Il avait dit cela durement, en homme qui sait déjà la réponse qui va lui être faite.
—Nos passeports, répondis-je. Parfaitement. Nous allons les remettre à M. le maire. Est-ce qu’il n’est pas là?
—Il va venir, reprit le champêtre. Eh bien! vous les lui remettrez. Apprêtez-les.
Au même instant, une porte s’ouvrit.
brave cœur
Le maire—c’était lui—nous fit entrer dans son cabinet et nous offrit gracieusement deux sièges. Le champêtre était avec nous. Il restait debout. Le maire lui fit signe de sortir.
Nous restâmes seuls avec le magistrat municipal.
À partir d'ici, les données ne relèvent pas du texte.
-- pv_equiv track=rewrite | github.com/kazamazza/pokerai | tools/demo/tiny_preflop_demo.py | build_id_maps
-- ===== SOURCE A (Python) =====
-- from typing import Dict, List, Sequence, Any, Tuple, Optional
--
-- def build_id_maps(
--     X: List[Dict[str,str]], feature_order: Sequence[str]
-- ) -> Tuple[Dict[str,Dict[str,int]], Dict[str,int]]:
--     id_maps: Dict[str, Dict[str,int]] = {}
--     cards: Dict[str, int] = {}
--     for feat in feature_order:
--         vals = sorted({row[feat] for row in X})
--         enc = {v:i for i,v in enumerate(vals)}
--         id_maps[feat] = enc
--         cards[feat]   = len(enc)
--     return id_maps, cards
-- ===== SOURCE B (Python) =====
-- def _bst_insert(root, v):
--     # iterative insertion into a BST of distinct values; nodes are [left, key, right]
--     if root is None:
--         return [None, v, None]
--     cur = root
--     while True:
--         if v < cur[1]:
--             if cur[0] is None:
--                 cur[0] = [None, v, None]
--                 return root
--             cur = cur[0]
--         elif cur[1] < v:
--             if cur[2] is None:
--                 cur[2] = [None, v, None]
--                 return root
--             cur = cur[2]
--         else:
--             return root
--
--
-- def _bst_inorder(root):
--     # iterative in-order traversal: sorted distinct values
--     out, stack, cur = [], [], root
--     while cur is not None or stack:
--         while cur is not None:
--             stack.append(cur)
--             cur = cur[0]
--         cur = stack.pop()
--         out.append(cur[1])
--         cur = cur[2]
--     return out
--
--
-- def build_id_maps(X, feature_order):
--     trees = {feat: None for feat in feature_order}
--     feats = list(trees)
--     for row in X:
--         for feat in feats:
--             trees[feat] = _bst_insert(trees[feat], row[feat])
--     id_maps, cards = {}, {}
--     for feat in feature_order:
--         enc = {}
--         for v in _bst_inorder(trees[feat]):
--             enc[v] = len(enc)
--         id_maps[feat] = enc
--         cards[feat] = len(enc)
--     return id_maps, cards
-- ===== Notes on version B (the rewrite author's own statement) =====
-- stated objective: alternative
-- what changed: A scans X once per feature, deduplicates through a hash set and calls the built-in sort before enumerating; B makes a single pass over X inserting every value into a per-feature binary search tree (which deduplicates by itself) and reads the encoding off an in-order traversal, using no set and no sort.
import Mathlib
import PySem

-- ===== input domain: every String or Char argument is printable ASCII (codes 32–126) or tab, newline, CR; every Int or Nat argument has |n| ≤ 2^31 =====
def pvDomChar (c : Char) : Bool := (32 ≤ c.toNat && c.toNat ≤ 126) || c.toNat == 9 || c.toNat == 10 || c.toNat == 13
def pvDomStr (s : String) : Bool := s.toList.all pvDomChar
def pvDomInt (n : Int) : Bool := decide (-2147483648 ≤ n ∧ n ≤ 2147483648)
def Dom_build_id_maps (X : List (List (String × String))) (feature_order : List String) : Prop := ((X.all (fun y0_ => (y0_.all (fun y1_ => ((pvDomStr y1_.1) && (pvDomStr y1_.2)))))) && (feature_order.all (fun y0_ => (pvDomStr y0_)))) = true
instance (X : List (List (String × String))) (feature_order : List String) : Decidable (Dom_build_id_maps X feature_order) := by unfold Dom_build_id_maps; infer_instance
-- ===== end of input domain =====

-- B replaces A's per-feature scans with sorted(set(...)) by ONE pass over X that inserts every
-- value into a per-feature binary search tree (deduplicating by itself), followed by an
-- in-order traversal per feature: no set, no sort (objective: alternative; not claimed faster).

-- ===== PORT A =====
-- row[feat]: first-match lookup in the row's dict; Pre_ excludes the KeyError (none) case
def pyRowGet (row : List (String × String)) (feat : String) : String :=
  ((PySem.Dict.mk row).get? feat).getD ""

def build_id_maps (X : List (List (String × String))) (feature_order : List String) : (List (String × List (String × Int))) × (List (String × Int)) :=
  let st := feature_order.foldl
    (fun (st : PySem.Dict String (PySem.Dict String Int) × PySem.Dict String Int) feat =>
      -- vals = sorted({row[feat] for row in X})
      let vals := PySem.List.sorted (PySem.Set.ofList (X.map (fun row => pyRowGet row feat))) (fun v => v)
      -- enc = {v: i for i, v in enumerate(vals)}
      let enc := (PySem.List.enumerate vals).foldl (fun (d : PySem.Dict String Int) p => d.insert p.2 p.1) PySem.Dict.empty
      (st.1.insert feat enc, st.2.insert feat (enc.size : Int)))
    (PySem.Dict.empty, PySem.Dict.empty)
  (st.1.items.map (fun p => (p.1, p.2.items)), st.2.items)

-- ===== PORT B =====
-- binary search tree of distinct strings (Source B's [left, key, right] nodes; None = leaf)
inductive Tr
  | leaf : Tr
  | node : Tr → String → Tr → Tr
deriving DecidableEq, Repr

-- _bst_insert: Source B's iterative loop rebuilds exactly this search-path recursion
def tins : Tr → String → Tr
  | .leaf, v => .node .leaf v .leaf
  | .node l k r, v =>
      if v < k then .node (tins l v) k r
      else if k < v then .node l k (tins r v)
      else .node l k r

-- _bst_inorder: Source B's explicit-stack traversal is the standard in-order walk
def inord : Tr → List String
  | .leaf => []
  | .node l k r => inord l ++ k :: inord r

def build_id_maps_alt (X : List (List (String × String))) (feature_order : List String) : (List (String × List (String × Int))) × (List (String × Int)) :=
  -- trees = {feat: None for feat in feature_order}; feats = list(trees)  (first-occurrence dedup)
  let trees0 := feature_order.foldl (fun (d : PySem.Dict String Tr) f => d.insert f Tr.leaf) PySem.Dict.empty
  let feats : List String := PySem.Set.ofList feature_order
  -- single pass over X: trees[feat] = _bst_insert(trees[feat], row[feat])
  -- (getD with leaf: the init loop put every feat of feats into the dict)
  let trees := X.foldl
    (fun (d : PySem.Dict String Tr) row =>
      feats.foldl (fun d feat => d.insert feat (tins (d.getD feat Tr.leaf) (pyRowGet row feat))) d)
    trees0
  -- second pass: enc from the in-order traversal, enc[v] = len(enc)
  let st := feature_order.foldl
    (fun (st : PySem.Dict String (PySem.Dict String Int) × PySem.Dict String Int) feat =>
      let enc := (inord (trees.getD feat Tr.leaf)).foldl
        (fun (d : PySem.Dict String Int) v => d.insert v (d.size : Int)) PySem.Dict.empty
      (st.1.insert feat enc, st.2.insert feat (enc.size : Int)))
    (PySem.Dict.empty, PySem.Dict.empty)
  (st.1.items.map (fun p => (p.1, p.2.items)), st.2.items)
—Messieurs, commença le maire, vous voudrez bien m’excuser de vous avoir dérangés. Vous êtes au château, chez mon ami S... (le nom du propriétaire). Je sais bien que vous êtes en règle. Mais, vous ne l’ignorez pas, nous avons des ordres. Aucun étranger au pays ne peut, depuis les événements, séjourner sans montrer ses papiers. Donnez-moi vos passeports, et je ne vous dérangerai plus.
Le maire était un homme de trente à trente-cinq ans, à la figure franche et ouverte.
Je le vois encore, comme je vois tous ceux qui m’ont, de près ou de loin, côtoyé dans ces jours d’angoisse, avec ses yeux clairs, sa barbe entière et soigneusement peignée, attendant notre réponse.